I was playing around with suspension geometry in CAD today to test a suspicion that I've had for a while in regards to shock orientation, standing them up vs laying them over more. I created a simple reference suspension with a set travel distance and then created 6 instances of it on screen. Then I started with a shock that was 90 degrees to the arm when fully compressed and started laying it over from there. The first 3 models were in this setup. The next 3 moved the shock position outward to the outer hinge pin with these 3 orientations showing a shock laying further and further down. I took angle measurements on the fully extended and fully compressed locations of each setup. Then I subtracted the lower number from the higher to show how many total degrees the shock changed in reference to the arm.

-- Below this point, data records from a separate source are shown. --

-- pv_equiv track=rewrite | github.com/fspv/learning | l33tcode/camelcase-matching.py | check
-- ===== SOURCE A (Python) =====
-- def check(query, pattern):
--     pattern_pos = 0
--
--     for q in query:
--         if pattern_pos < len(pattern) and q == pattern[pattern_pos]:
--             pattern_pos += 1
--         else:
--             if q.upper() == q:
--                 return False
--
--     return pattern_pos == len(pattern)
-- ===== SOURCE B (Python) =====
-- def check(query, pattern):
--     # Bit-parallel right-to-left DP: bit j of dp says "pattern[j:] matches the
--     # query suffix processed so far"; occ[c] has bit j set where pattern[j] == c.
--     m = len(pattern)
--     occ = {}
--     for j, c in enumerate(pattern):
--         occ[c] = occ.get(c, 0) | (1 << j)
--     dp = 1 << m
--     for q in reversed(query):
--         take = occ.get(q, 0) & (dp >> 1)
--         dp = take | dp if 'a' <= q <= 'z' else take
--     return dp & 1 == 1
-- ===== Notes on version B (the rewrite author's own statement) =====
-- stated objective: alternative
-- what changed: Replaces A's greedy single-pass two-pointer scan with a bit-parallel right-to-left dynamic programming: a per-character occurrence bitmask over pattern positions is precomputed, and one dp bitmask (bit j = 'pattern[j:] matches the processed query suffix') is updated with shift/and/or per query character; the proof shows the greedy choice loses nothing, so both equal the full backtracking match.
import Mathlib
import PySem

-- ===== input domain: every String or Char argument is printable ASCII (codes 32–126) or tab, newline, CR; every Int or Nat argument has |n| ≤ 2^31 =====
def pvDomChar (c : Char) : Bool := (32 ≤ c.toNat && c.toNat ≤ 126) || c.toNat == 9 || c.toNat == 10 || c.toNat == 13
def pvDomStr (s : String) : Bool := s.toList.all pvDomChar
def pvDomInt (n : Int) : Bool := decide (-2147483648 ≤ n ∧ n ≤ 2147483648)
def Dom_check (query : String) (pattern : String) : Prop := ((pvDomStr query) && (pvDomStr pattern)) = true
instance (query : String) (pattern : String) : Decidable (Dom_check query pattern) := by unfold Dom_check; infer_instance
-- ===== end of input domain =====

-- B replaces A's greedy one-pass pointer scan with a right-to-left dynamic-programming table
-- over pattern positions (objective: alternative algorithm, same results, not faster).


-- ===== PORT A =====
-- the for-loop over query with early `return False`, as structural recursion on the
-- remaining query chars and the running pattern_pos; `q.upper() == q` on a one-char
-- string is `PySem.Chars.upperChar q == q` on its char (exact on ASCII).
def checkGo (ps : List Char) : List Char → Nat → Bool
  | [], pos => pos == ps.length
  | q :: qs, pos =>
    if pos < ps.length && (ps[pos]? == some q) then
      checkGo ps qs (pos + 1)
    else
      if PySem.Chars.upperChar q == q then false
      else checkGo ps qs pos

def check (query : String) (pattern : String) : Bool :=
  checkGo pattern.toList query.toList 0

-- ===== PORT B =====
-- Source B: bit-parallel right-to-left DP; occ[c] has bit j set where pattern[j] == c,
-- bit j of dp says "pattern[j:] matches the query suffix processed so far".
-- Python's unbounded nonnegative int masks are Nat here; enumerate's Int index
-- is made a Nat shift amount with .toNat (exact: indices start at 0).
def check_alt (query : String) (pattern : String) : Bool :=
  let ps := pattern.toList
  let m := ps.length
  let occ := (PySem.List.enumerate ps 0).foldl
    (fun d jc => d.insert jc.2 ((d.getD jc.2 0) ||| (1 <<< jc.1.toNat)))
    PySem.Dict.empty
  let dp := query.toList.reverse.foldl (fun dp q =>
    let take := (occ.getD q 0) &&& (dp >>> 1)
    if 'a' ≤ q ∧ q ≤ 'z' then take ||| dp else take) (1 <<< m)
  dp &&& 1 == 1

-- ===== PRECONDITION & SPEC =====
def Spec_check (query : String) (pattern : String) (out : Bool) : Prop := out = check_alt query pattern
instance (query : String) (pattern : String) (out : Bool) : Decidable (Spec_check query pattern out) := by unfold Spec_check; infer_instance

-- ===== CLAIM (what is proved, stated in full; the proofs are below) =====
def Claim_equal_check : Prop := ∀ (query : String) (pattern : String), Dom_check query pattern → Spec_check query pattern (check query pattern)

-- ===== LEMMAS AND PROOFS =====

-- reference semantics: full backtracking match of pattern against query
-- (lowercase chars may be skipped); both ports are proved equal to it.
def M : List Char → List Char → Bool
  | [], ps => ps.isEmpty
  | q :: qs, ps =>
    (match ps with
     | p :: ps' => (q == p) && M qs ps'
     | [] => false)
    || (PySem.Chars.islower q && M qs ps)

theorem upperChar_beq_eq (q : Char) :
    (PySem.Chars.upperChar q == q) = !PySem.Chars.islower q := by
  unfold PySem.Chars.upperChar PySem.Chars.islower
  by_cases h : ('a' ≤ q ∧ q ≤ 'z')
  · obtain ⟨h1, h2⟩ := h
    have ha : 97 ≤ q.toNat := h1
    have hb : q.toNat ≤ 122 := h2
    have hval : (q.toNat - 32).isValidChar := by left; omega
    have hv : (Char.ofNat (q.toNat - 32)).toNat = q.toNat - 32 := by
      rw [Char.toNat_ofNat, if_pos hval]
    have hne : Char.ofNat (q.toNat - 32) ≠ q := by
      intro he; rw [he] at hv; omega
    simp only [decide_eq_true h1, decide_eq_true h2, Bool.and_self, if_true]
    simpa using hne
  · have hb : (decide ('a' ≤ q) && decide (q ≤ 'z')) = false := by
      rw [Bool.and_eq_false_iff]
      rcases not_and_or.mp h with h' | h'
      · left; simpa using h'
      · right; simpa using h'
    simp [hb]

theorem M_exchange (p : Char) (hp : PySem.Chars.islower p = true) :
    ∀ (qs ps : List Char), M qs (p :: ps) = true → M qs ps = true := by
  intro qs
  induction qs with
  | nil => intro ps h; simp [M] at h
  | cons q qs ih =>
    intro ps h
    simp only [M, Bool.or_eq_true, Bool.and_eq_true, beq_iff_eq] at h ⊢
    rcases h with ⟨hqp, hm⟩ | ⟨hl, hm⟩
    · subst hqp
      right
      exact ⟨hp, hm⟩
    · right
      exact ⟨hl, ih ps hm⟩

theorem checkGo_eq_M (ps : List Char) :
    ∀ (qs : List Char) (pos : Nat), pos ≤ ps.length →
      checkGo ps qs pos = M qs (ps.drop pos) := by
  intro qs
  induction qs with
  | nil =>
    intro pos hpos
    simp only [checkGo, M]
    rw [Bool.eq_iff_iff]
    simp only [beq_iff_eq, List.isEmpty_iff, List.drop_eq_nil_iff]
    omega
  | cons q qs ih =>
    intro pos hpos
    simp only [checkGo]
    by_cases hc : (pos < ps.length && (ps[pos]? == some q)) = true
    · rw [if_pos hc]
      obtain ⟨hlt, heq⟩ := Bool.and_eq_true_iff.mp hc
      have hlt : pos < ps.length := by simpa using hlt
      have hpq : ps[pos] = q := by
        rw [List.getElem?_eq_getElem hlt] at heq
        simpa using heq
      have hdrop : ps.drop pos = q :: ps.drop (pos + 1) := by
        rw [List.drop_eq_getElem_cons hlt, hpq]
      rw [ih (pos + 1) hlt, hdrop]
      simp only [M, beq_self_eq_true, Bool.true_and]
      by_cases hm : M qs (ps.drop (pos + 1)) = true
      · simp [hm]
      · simp only [hm]
        rw [Bool.false_or]
        by_cases hl : PySem.Chars.islower q = true
        · have : M qs (q :: ps.drop (pos + 1)) ≠ true := by
            intro hcon
            exact hm (M_exchange q hl qs _ hcon)
          simp [hl, Bool.eq_false_iff.mpr this]
        · simp [Bool.eq_false_iff.mpr hl]
    · rw [if_neg hc, upperChar_beq_eq]
      rcases Nat.lt_or_ge pos ps.length with hlt | hge
      · have hne : (ps[pos]? == some q) = false := by
          rcases Bool.and_eq_false_iff.mp (Bool.eq_false_iff.mpr hc) with h | h
          · exact absurd hlt (by simpa using h)
          · exact h
        have hdrop : ps.drop pos = ps[pos] :: ps.drop (pos + 1) :=
          List.drop_eq_getElem_cons hlt
        have hqp : (q == ps[pos]) = false := by
          rw [List.getElem?_eq_getElem hlt] at hne
          have h' : ¬ ps[pos] = q := by simpa using hne
          simp only [beq_eq_false_iff_ne, ne_eq]
          exact fun e => h' e.symm
        rw [ih pos hpos, hdrop]
        simp only [M, hqp, Bool.false_and, Bool.false_or]
        by_cases hl : PySem.Chars.islower q = true
        · rw [← hdrop]; simp [hl]
        · simp [Bool.eq_false_iff.mpr hl]
      · have hdrop : ps.drop pos = [] := List.drop_eq_nil_iff.mpr hge
        have hplen : pos = ps.length := le_antisymm hpos hge
        rw [ih pos hpos, hdrop]
        simp only [M]
        by_cases hl : PySem.Chars.islower q = true
        · simp [hl]
        · simp [Bool.eq_false_iff.mpr hl]

theorem beq_char_comm (a b : Char) : (a == b) = (b == a) := by
  by_cases h : a = b
  · rw [h]
  · have h2 : ¬ b = a := fun e => h e.symm
    simp [h, h2]

theorem testBit_one' (i : Nat) : Nat.testBit 1 i = decide (i = 0) := by
  cases i with
  | zero => decide
  | succ n => simp [Nat.testBit_succ]

theorem and_one_eq (x : Nat) : (x &&& 1 == 1) = x.testBit 0 := by
  rw [Nat.and_one_is_mod]
  simp only [Nat.testBit_zero]
  rw [Bool.eq_iff_iff]
  simp

theorem occ_getD_testBit : ∀ (ps : List Char) (s : Nat) (d : PySem.Dict Char Nat) (q : Char) (k : Nat),
    (((PySem.List.enumerate ps (s : Int)).foldl
        (fun d jc => d.insert jc.2 ((d.getD jc.2 0) ||| (1 <<< jc.1.toNat))) d).getD q 0).testBit k
      = ((d.getD q 0).testBit k || (decide (s ≤ k) && (ps[k - s]? == some q))) := by
  intro ps
  induction ps with
  | nil => intro s d q k; simp [PySem.List.enumerate]
  | cons c ps ih =>
    intro s d q k
    rw [PySem.List.enumerate_cons]
    rw [List.foldl_cons]
    have hcast : ((s : Int) + 1) = ((s + 1 : Nat) : Int) := by push_cast; ring
    rw [hcast, ih (s + 1)]
    have hins : ((d.insert c ((d.getD c 0) ||| (1 <<< (s : Int).toNat))).getD q 0)
        = if q = c then (d.getD c 0) ||| (1 <<< s) else d.getD q 0 := by
      rw [PySem.Dict.getD_insert]
      simp
    rw [hins]
    by_cases hqc : q = c
    · subst hqc
      rw [if_pos rfl]
      simp only [Nat.testBit_or, Nat.testBit_shiftLeft, testBit_one']
      rcases Nat.lt_trichotomy k s with h | h | h
      · have h1 : ¬ s ≤ k := by omega
        have h2 : ¬ s + 1 ≤ k := by omega
        simp [h1, h2]
      · subst h
        have h2 : ¬ k + 1 ≤ k := by omega
        simp [h2]
      · have h1 : s ≤ k := by omega
        have h2 : s + 1 ≤ k := by omega
        have h3 : ¬ (k - s = 0) := by omega
        have h4 : k - s = (k - (s+1)) + 1 := by omega
        simp only [decide_eq_true h1, decide_eq_true h2, Bool.true_and, h4,
          List.getElem?_cons_succ]
        simp
    · rw [if_neg hqc]
      rcases Nat.lt_trichotomy k s with h | h | h
      · have h1 : ¬ s ≤ k := by omega
        have h2 : ¬ s + 1 ≤ k := by omega
        simp [h1, h2]
      · subst h
        have h2 : ¬ k + 1 ≤ k := by omega
        have hf : ((some c : Option Char) == some q) = false := by
          simp only [beq_eq_false_iff_ne, ne_eq, Option.some.injEq]
          exact fun e => hqc e.symm
        simp only [decide_eq_false h2, Bool.false_and, Bool.or_false, Nat.sub_self,
          List.getElem?_cons_zero, hf, le_refl, decide_eq_true_eq, decide_true, Bool.true_and]
      · have h1 : s ≤ k := by omega
        have h2 : s + 1 ≤ k := by omega
        have h4 : k - s = (k - (s+1)) + 1 := by omega
        simp only [decide_eq_true h1, decide_eq_true h2, Bool.true_and, h4,
          List.getElem?_cons_succ]

theorem dp_bit (ps : List Char) (occ : PySem.Dict Char Nat)
    (hocc : ∀ (q : Char) (k : Nat), ((occ.getD q 0).testBit k) = (ps[k]? == some q)) :
    ∀ (qs : List Char) (k : Nat),
      (List.foldr (fun q dp =>
          let take := (occ.getD q 0) &&& (dp >>> 1)
          if 'a' ≤ q ∧ q ≤ 'z' then take ||| dp else take)
        (1 <<< ps.length) qs).testBit k
      = (decide (k ≤ ps.length) && M qs (ps.drop k)) := by
  intro qs
  induction qs with
  | nil =>
    intro k
    simp only [List.foldr_nil, Nat.testBit_shiftLeft, testBit_one', M]
    rcases Nat.lt_trichotomy k ps.length with h | h | h
    · have h1 : (decide (ps.length ≤ k)) = false := by
        simp only [decide_eq_false_iff_not]; omega
      have h2 : (List.drop k ps).isEmpty = false := by
        simp only [List.isEmpty_eq_false_iff, ne_eq, List.drop_eq_nil_iff]; omega
      simp [h1, h2]
    · subst h
      simp [Nat.sub_self]
    · have h1 : ¬ k ≤ ps.length := by omega
      have h2 : ¬ (k - ps.length = 0) := by omega
      simp [h1, h2]
  | cons q qs ih =>
    intro k
    simp only [List.foldr_cons]
    have hlow : PySem.Chars.islower q = (decide ('a' ≤ q) && decide (q ≤ 'z')) := rfl
    by_cases hl : ('a' ≤ q ∧ q ≤ 'z')
    · rw [if_pos hl]
      have hlo : PySem.Chars.islower q = true := by
        rw [hlow, decide_eq_true hl.1, decide_eq_true hl.2, Bool.and_self]
      simp only [Nat.testBit_or, Nat.testBit_and, Nat.testBit_shiftRight, hocc, ih,
        M, hlo, Bool.true_and]
      rcases Nat.lt_trichotomy k ps.length with h | h | h
      · have e1 : ps[k]? = some ps[k] := List.getElem?_eq_getElem h
        have e2 : (1 + k ≤ ps.length) := by omega
        have e3 : (k ≤ ps.length) := by omega
        have e4 : 1 + k = k + 1 := by omega
        rw [e1, e4, decide_eq_true (by omega : k + 1 ≤ ps.length), decide_eq_true e3,
          List.drop_eq_getElem_cons h]
        have e5 : ((some ps[k] : Option Char) == some q) = (q == ps[k]) := by
          rw [beq_char_comm]; simp
        rw [e5]
        simp only [Bool.true_and]
      · subst h
        have e1 : ps[ps.length]? = none := by simp
        rw [e1, List.drop_length]
        simp
      · have e1 : ps[k]? = none := by simp; omega
        have e2 : (decide (k ≤ ps.length)) = false := by simp; omega
        rw [e1, e2]
        simp
    · rw [if_neg hl]
      have hlo : PySem.Chars.islower q = false := by
        rw [hlow, Bool.and_eq_false_iff]
        rcases not_and_or.mp hl with h' | h'
        · left; simpa using h'
        · right; simpa using h'
      simp only [Nat.testBit_and, Nat.testBit_shiftRight, hocc, ih, M, hlo,
        Bool.false_and, Bool.or_false]
      rcases Nat.lt_trichotomy k ps.length with h | h | h
      · have e1 : ps[k]? = some ps[k] := List.getElem?_eq_getElem h
        have e4 : 1 + k = k + 1 := by omega
        rw [e1, e4, decide_eq_true (by omega : k + 1 ≤ ps.length),
          decide_eq_true (by omega : k ≤ ps.length), List.drop_eq_getElem_cons h]
        have e5 : ((some ps[k] : Option Char) == some q) = (q == ps[k]) := by
          rw [beq_char_comm]; simp
        rw [e5]
        simp
      · subst h
        have e1 : ps[ps.length]? = none := by simp
        rw [e1, List.drop_length]
        simp
      · have e1 : ps[k]? = none := by simp; omega
        have e2 : (decide (k ≤ ps.length)) = false := by simp; omega
        rw [e1, e2]
        simp

-- ===== VERDICT (by name: the statement is the Claim_ definition above) =====
theorem check_spec : Claim_equal_check := by
  intro query pattern _
  show check query pattern = check_alt query pattern
  unfold check check_alt
  simp only [List.foldl_reverse]
  rw [checkGo_eq_M _ _ 0 (Nat.zero_le _)]
  have hocc : ∀ (q : Char) (k : Nat),
      ((((PySem.List.enumerate pattern.toList 0).foldl
          (fun (d : PySem.Dict Char Nat) (jc : Int × Char) =>
            PySem.Dict.insert d jc.2 ((PySem.Dict.getD d jc.2 0) ||| (1 <<< jc.1.toNat)))
          (PySem.Dict.empty : PySem.Dict Char Nat)).getD q 0).testBit k)
        = (pattern.toList[k]? == some q) := by
    intro q k
    have h := occ_getD_testBit pattern.toList 0 PySem.Dict.empty q k
    simpa using h
  rw [and_one_eq, dp_bit pattern.toList _ hocc query.toList 0]
  simp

What I found on screen confirmed what I've always suspected but never bothered to verify until now. The most vertical setup gave me a 26 degree total orientation change between the arm and the shock. As I laid the shock over, this range got smaller and smaller. The most extreme example showed a mere 4 degree total change in relation to the arm. It is hard to describe all of this without a picture but basically the more vertical the shock is mounted, the more progressive the spring and dampening rate are with suspension compression. The more laid over the shock is, the less progressive they are.

Edit: Yeah I'll throw a picture in here. Keep in mind this is just for illustrative purposes to display a concept.

If the wheels are bouncing, your shock oil is too light. If the chassis is bouncing, its too thick.

Get one end right, then do the other.

Thanks for the source. I always find it confusing when different authoritative sources use different definitions for the same term. Certainly makes for some interesting conversations until people realize they are really talking about two different things.

Me too 4 is better than 3. From your handle I assume you have a lot of experience racing on carpet. Whatever you would do on carpet (especially if you ran touring car) to fix the tire lifting problem should work with your buggy. What sway bars are you using and make sure the droop is the same on both sides of the rear (also check the front droop too).

The sway bar is picking the inside tire up. Before you mess with trying to change the rear roll
stiffness make sure you cant move the endlinks up or down the bar a little to try and take it
out of such a bind. Your asking for an awful lot of travel from them on a 1/8 scale and they
will bind up at full droop/compression.